De Christian Oster chez Minuit
(6 votes, note moyenne : 2.5)

142pages. 18,4x13,4x1,4cm. Broché. On s'habitue à tout paraît-il, même à vivre avec une mouche. Tout de même, pour un homme de quarante-cinq ans qui vient d'être plaqué par une femme, c'est une maigre consolation. À moins de donner à cette mouche agaçante et insaisissable le prénom de l'infidèle, Odile, et de décider de l'écraser. Même si on l'a souvent fait étant enfant, ça devient plus difficile avec l'âge de tuer les mouches. Si difficile qu'il vaut mieux fuir pour ne pas être en permanence confronté à son échec. Sortir, rencontrer d'autres femmes peut-être, affronter la vraie vie. Et c'est ainsi que l'on se retrouve aux sports d'hiver lancé sur des pistes bien dangereuses. Loin d'Odile est l'un des romans où Christian Oster déploie le mieux cet humour absurde qui constitue sa marque personnelle, cette façon de parler sans pesanteur de la gravité de la vie, en observant le quotidien par le petit bout de la lorgnette ccmme pour mieux tenir en respect la peur qui loge sournoisement au fond de chaque être humain. -Yves Bellec

Paru le 20-01-1998 - Format : Broché - 142 pages - 18 x 13 x 1 cm - 185 g - ISBN 10 : 2707316040 - ISBN 13 : 9782707316042

Collection : Romans

Tags : récits, journal intime, roman, quotidien, hiver, triste, dons, subjonctif, solitude, absurde, décalé, humour, humour noir, amour, sport, montagnes, littérature française, littérature francophone, auteur français, contemporain.

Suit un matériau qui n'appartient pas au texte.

-- pv_equiv track=rewrite | github.com/dida-do/eurocropsml | eurocropsml/dataset/utils.py | _filter_classes
-- ===== SOURCE A (Python) =====
-- from collections import defaultdict
--
-- def _filter_classes(
--     file_list: list[str],
--     pretrain_classes: set[int],
--     finetune_classes: set[int] | None,
-- ) -> tuple[dict[int, list[str]], dict[int, list[str]] | None]:
--     pretrain_dict: dict[int, list[str]] = defaultdict(list)
--     finetune_dict: dict[int, list[str]] = defaultdict(list)
--     pretrain_dict = {
--         identifier: [file for file in file_list if str(identifier) in file]
--         for identifier in pretrain_classes
--     }
--     if finetune_classes is not None:
--         finetune_dict = {
--             identifier: [file for file in file_list if str(identifier) in file]
--             for identifier in finetune_classes
--         }
--         return pretrain_dict, finetune_dict
--     else:
--         return pretrain_dict, None
-- ===== SOURCE B (Python) =====
-- def _filter_classes(file_list, pretrain_classes, finetune_classes):
--     def group(classes):
--         # one bucket per distinct identifier, str() computed once
--         pats = {}
--         for ident in classes:
--             if ident not in pats:
--                 pats[ident] = (str(ident), [])
--         # single pass over the files, filling every matching bucket
--         for f in file_list:
--             for s, bucket in pats.values():
--                 if s in f:
--                     bucket.append(f)
--         return {k: b for k, (_, b) in pats.items()}
--
--     pre = group(pretrain_classes)
--     fin = group(finetune_classes) if finetune_classes is not None else None
--     return pre, fin
-- ===== Notes on version B (the rewrite author's own statement) =====
-- stated objective: faster
-- what changed: B transposes the loops: instead of scanning the whole file list once per class identifier (recomputing str(identifier) for every file), it builds one bucket per distinct identifier with its string form computed once, then fills all buckets in a single pass over the files.
import Mathlib
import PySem

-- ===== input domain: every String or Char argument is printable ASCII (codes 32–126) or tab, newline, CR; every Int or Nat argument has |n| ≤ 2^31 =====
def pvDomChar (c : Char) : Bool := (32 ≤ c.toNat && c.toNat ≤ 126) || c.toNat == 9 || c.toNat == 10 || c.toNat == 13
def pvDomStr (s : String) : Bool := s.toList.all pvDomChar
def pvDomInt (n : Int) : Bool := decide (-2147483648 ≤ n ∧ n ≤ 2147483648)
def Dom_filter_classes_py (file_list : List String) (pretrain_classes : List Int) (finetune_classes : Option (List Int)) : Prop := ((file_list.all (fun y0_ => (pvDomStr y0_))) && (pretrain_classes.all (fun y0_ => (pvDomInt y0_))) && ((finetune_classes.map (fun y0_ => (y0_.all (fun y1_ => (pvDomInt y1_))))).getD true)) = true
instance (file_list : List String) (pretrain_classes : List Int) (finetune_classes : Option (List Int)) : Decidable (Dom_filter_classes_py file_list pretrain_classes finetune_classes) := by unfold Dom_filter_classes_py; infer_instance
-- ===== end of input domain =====

-- B transposes A's loops (one bucket per distinct identifier, filled in a single pass over
-- the files, str(identifier) computed once) — an alternative decomposition, same results.


-- ===== PORT A =====
-- dict comprehension over the classes: one scan of file_list per identifier
def filter_classes_py (file_list : List String) (pretrain_classes : List Int) (finetune_classes : Option (List Int)) : (List (Int × List String)) × (Option (List (Int × List String))) :=
  let grp := fun (classes : List Int) =>
    (classes.foldl
      (fun (d : PySem.Dict Int (List String)) identifier =>
        d.insert identifier
          (file_list.filter (fun file => PySem.Str.isIn (PySem.Int.toStr identifier) file)))
      PySem.Dict.empty).items
  (grp pretrain_classes, finetune_classes.map grp)

-- ===== PORT B =====
-- buckets keyed by distinct identifier (str computed once), filled in one pass over the files
def filter_classes_py_alt (file_list : List String) (pretrain_classes : List Int) (finetune_classes : Option (List Int)) : (List (Int × List String)) × (Option (List (Int × List String))) :=
  let group := fun (classes : List Int) =>
    let pats := classes.foldl
      (fun (acc : List (Int × String × List String)) ident =>
        if acc.any (fun p => p.1 == ident) then acc
        else acc ++ [(ident, PySem.Int.toStr ident, [])]) []
    let filled := file_list.foldl
      (fun pats f =>
        pats.map (fun p =>
          if PySem.Str.isIn p.2.1 f then (p.1, p.2.1, p.2.2 ++ [f]) else p)) pats
    filled.map (fun p => (p.1, p.2.2))
  (group pretrain_classes, finetune_classes.map group)

-- ===== PRECONDITION & SPEC =====
def Spec_filter_classes_py (file_list : List String) (pretrain_classes : List Int) (finetune_classes : Option (List Int)) (out : (List (Int × List String)) × (Option (List (Int × List String)))) : Prop := out = filter_classes_py_alt file_list pretrain_classes finetune_classes
instance (file_list : List String) (pretrain_classes : List Int) (finetune_classes : Option (List Int)) (out : (List (Int × List String)) × (Option (List (Int × List String)))) : Decidable (Spec_filter_classes_py file_list pretrain_classes finetune_classes out) := by unfold Spec_filter_classes_py; infer_instance

-- ===== CLAIM (what is proved, stated in full; the proofs are below) =====
def Claim_equal_filter_classes_py : Prop := ∀ (file_list : List String) (pretrain_classes : List Int) (finetune_classes : Option (List Int)), Dom_filter_classes_py file_list pretrain_classes finetune_classes → Spec_filter_classes_py file_list pretrain_classes finetune_classes (filter_classes_py file_list pretrain_classes finetune_classes)

-- ===== LEMMAS AND PROOFS =====

-- A's loop: lookup after the fold is the (key-determined) value iff the key occurred
lemma get?_foldl_insert_keyed (v : Int → List String) :
    ∀ (classes : List Int) (d : PySem.Dict Int (List String)) (k : Int),
      (classes.foldl (fun d id => d.insert id (v id)) d).get? k
        = if k ∈ classes then some (v k) else d.get? k := by
  intro classes
  induction classes with
  | nil => intro d k; simp
  | cons c cs ih =>
    intro d k
    simp only [List.foldl_cons, ih, PySem.Dict.get?_insert, List.mem_cons]
    by_cases hk : k ∈ cs
    · simp [hk]
    · by_cases hc : k = c <;> simp [hk, hc]

-- A's dict comprehension, characterised: distinct keys in first-occurrence order, keyed values
lemma grpA_eq (file_list : List String) (classes : List Int) :
    (classes.foldl
      (fun (d : PySem.Dict Int (List String)) identifier =>
        d.insert identifier
          (file_list.filter (fun file => PySem.Str.isIn (PySem.Int.toStr identifier) file)))
      PySem.Dict.empty).items
    = (PySem.Set.ofList classes).map
        (fun id => (id, file_list.filter (fun file => PySem.Str.isIn (PySem.Int.toStr id) file))) := by
  set v : Int → List String :=
    fun id => file_list.filter (fun file => PySem.Str.isIn (PySem.Int.toStr id) file) with hv
  set d := classes.foldl (fun (d : PySem.Dict Int (List String)) id => d.insert id (v id))
    PySem.Dict.empty with hd
  have hkeys : d.keys = PySem.Set.ofList classes := by
    rw [hd, PySem.Dict.keys_foldl_insert]
    simp [PySem.Set.update_nil_left]
  have hnd : d.keys.Nodup := by rw [hkeys]; exact PySem.Set.nodup_ofList classes
  rw [PySem.Dict.items_eq_map_keys d hnd [], hkeys]
  apply List.map_congr_left
  intro k hk
  have hkc : k ∈ classes := (PySem.Set.mem_ofList classes k).1 hk
  have : d.get? k = some (v k) := by
    rw [hd, get?_foldl_insert_keyed v classes PySem.Dict.empty k]; simp [hkc]
  simp [PySem.Dict.getD_eq_get?_getD, this, hv]

-- B's first loop: add-if-absent over pairs keyed by identifier is Set.ofList, mapped
lemma patsFold_eq (g : Int → String × List String) :
    ∀ (classes : List Int) (s : List Int),
      classes.foldl
        (fun (acc : List (Int × String × List String)) ident =>
          if acc.any (fun p => p.1 == ident) then acc else acc ++ [(ident, g ident)])
        (s.map (fun id => (id, g id)))
      = (PySem.Set.update s classes).map (fun id => (id, g id)) := by
  intro classes
  induction classes with
  | nil => intro s; simp [PySem.Set.update_nil]
  | cons c cs ih =>
    intro s
    have hany : (s.map (fun id => (id, g id))).any (fun p => p.1 == c) = s.any (fun a => a == c) := by
      rw [List.any_map]; rfl
    rw [List.foldl_cons, PySem.Set.update_cons, hany]
    by_cases hm : c ∈ s
    · have : s.any (fun a => a == c) = true := List.any_eq_true.2 ⟨c, hm, by simp⟩
      rw [this, if_pos rfl, PySem.Set.add_of_mem hm, ih]
    · have : s.any (fun a => a == c) = false := by
        simp only [List.any_eq_false]; intro a ha; simp; rintro rfl; exact hm ha
      rw [this, if_neg (by simp), PySem.Set.add_of_not_mem hm,
        show (s.map (fun id => (id, g id))) ++ [(c, g c)] = (s ++ [c]).map (fun id => (id, g id)) by simp,
        ih]

-- B's second loop: one pass over the files appends exactly the matching files to each bucket
lemma fillFold_eq :
    ∀ (fl : List String) (P : List (Int × String × List String)),
      fl.foldl
        (fun pats f =>
          pats.map (fun p =>
            if PySem.Str.isIn p.2.1 f then (p.1, p.2.1, p.2.2 ++ [f]) else p)) P
      = P.map (fun p => (p.1, p.2.1, p.2.2 ++ fl.filter (fun f => PySem.Str.isIn p.2.1 f))) := by
  intro fl
  induction fl with
  | nil => intro P; simp
  | cons f fs ih =>
    intro P
    rw [List.foldl_cons, ih, List.map_map]
    refine List.map_congr_left ?_
    intro p _
    simp only [Function.comp, PySem.Str.isIn_eq, List.filter_cons]
    by_cases h : PySem.Chars.isIn p.2.1.toList f.toList = true
    · simp [h]
    · simp [h]

-- the two per-class group computations coincide
lemma grp_eq (file_list : List String) (classes : List Int) :
    (classes.foldl
      (fun (d : PySem.Dict Int (List String)) identifier =>
        d.insert identifier
          (file_list.filter (fun file => PySem.Str.isIn (PySem.Int.toStr identifier) file)))
      PySem.Dict.empty).items
    = ((file_list.foldl
        (fun pats f =>
          pats.map (fun p =>
            if PySem.Str.isIn p.2.1 f then (p.1, p.2.1, p.2.2 ++ [f]) else p))
        (classes.foldl
          (fun (acc : List (Int × String × List String)) ident =>
            if acc.any (fun p => p.1 == ident) then acc
            else acc ++ [(ident, PySem.Int.toStr ident, [])]) [])).map
        (fun p => (p.1, p.2.2))) := by
  have h1 : (classes.foldl
      (fun (acc : List (Int × String × List String)) ident =>
        if acc.any (fun p => p.1 == ident) then acc
        else acc ++ [(ident, PySem.Int.toStr ident, [])]) [])
      = (PySem.Set.ofList classes).map (fun id => (id, PySem.Int.toStr id, ([] : List String))) := by
    have := patsFold_eq (fun id => (PySem.Int.toStr id, ([] : List String))) classes []
    simpa [PySem.Set.update_nil_left] using this
  rw [grpA_eq, h1, fillFold_eq]
  simp only [List.map_map]
  refine List.map_congr_left ?_
  intro id _
  simp [Function.comp]

-- ===== VERDICT (by name: the statement is the Claim_ definition above) =====
theorem filter_classes_py_spec : Claim_equal_filter_classes_py := by
  intro file_list pretrain_classes finetune_classes _
  unfold Spec_filter_classes_py filter_classes_py filter_classes_py_alt
  refine Prod.ext ?_ ?_
  · exact grp_eq file_list pretrain_classes
  · cases finetune_classes with
    | none => rfl
    | some cs => simpa using grp_eq file_list cs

Citations de Loin d'Odile (7)

Jeanne était brillante, comme André, elle était blonde, elle était belle, un peu moins belle, toutefois, qu'il n'avait d'abord semblé. Mais elle profitait, justement, d'être un peu moins belle que les toutes premières fois pour apaiser le regard et, sur ce fond d'apaisement, l'éveiller de nouveau par quelque éclat insoupçonné. On accédait ainsi à la beauté par paliers, avec des intermèdes de déception ou encore de chute, mais avec le temps les chutes se faisaient moins fréquentes, on tombait de moins haut, également, chaque fois, et pour finir on ne désapprouvait plus rien de ce visage, de ces gestes, on ne pouvait plus redescendre, on montait toujours, accédant à cette beauté dont la caractéristique était peut-être, en effet, de croître, de se renforcer avec le temps dans le regard de qui s'en voulait bien saisir. Il en allait de même pour sa brillance, d'une certaine façon, qui ménageait chez elle des périodes parfaitement ternes, mais que l'on goûtait comme des éclipses.

Exagérons. Disons qu'il fut un temps, pas si éloigné du reste, où je vivais avec une mouche.Ce n'est pas une métaphore. C'était une vraie mouche, et, quant à prétendre que je vivais avec elle, qu'on me pardonne, mais, à l'époque, j'ignorais ou j'avais oublié que l'existence de ce diptère , n'excède jamais quarante-huit heures.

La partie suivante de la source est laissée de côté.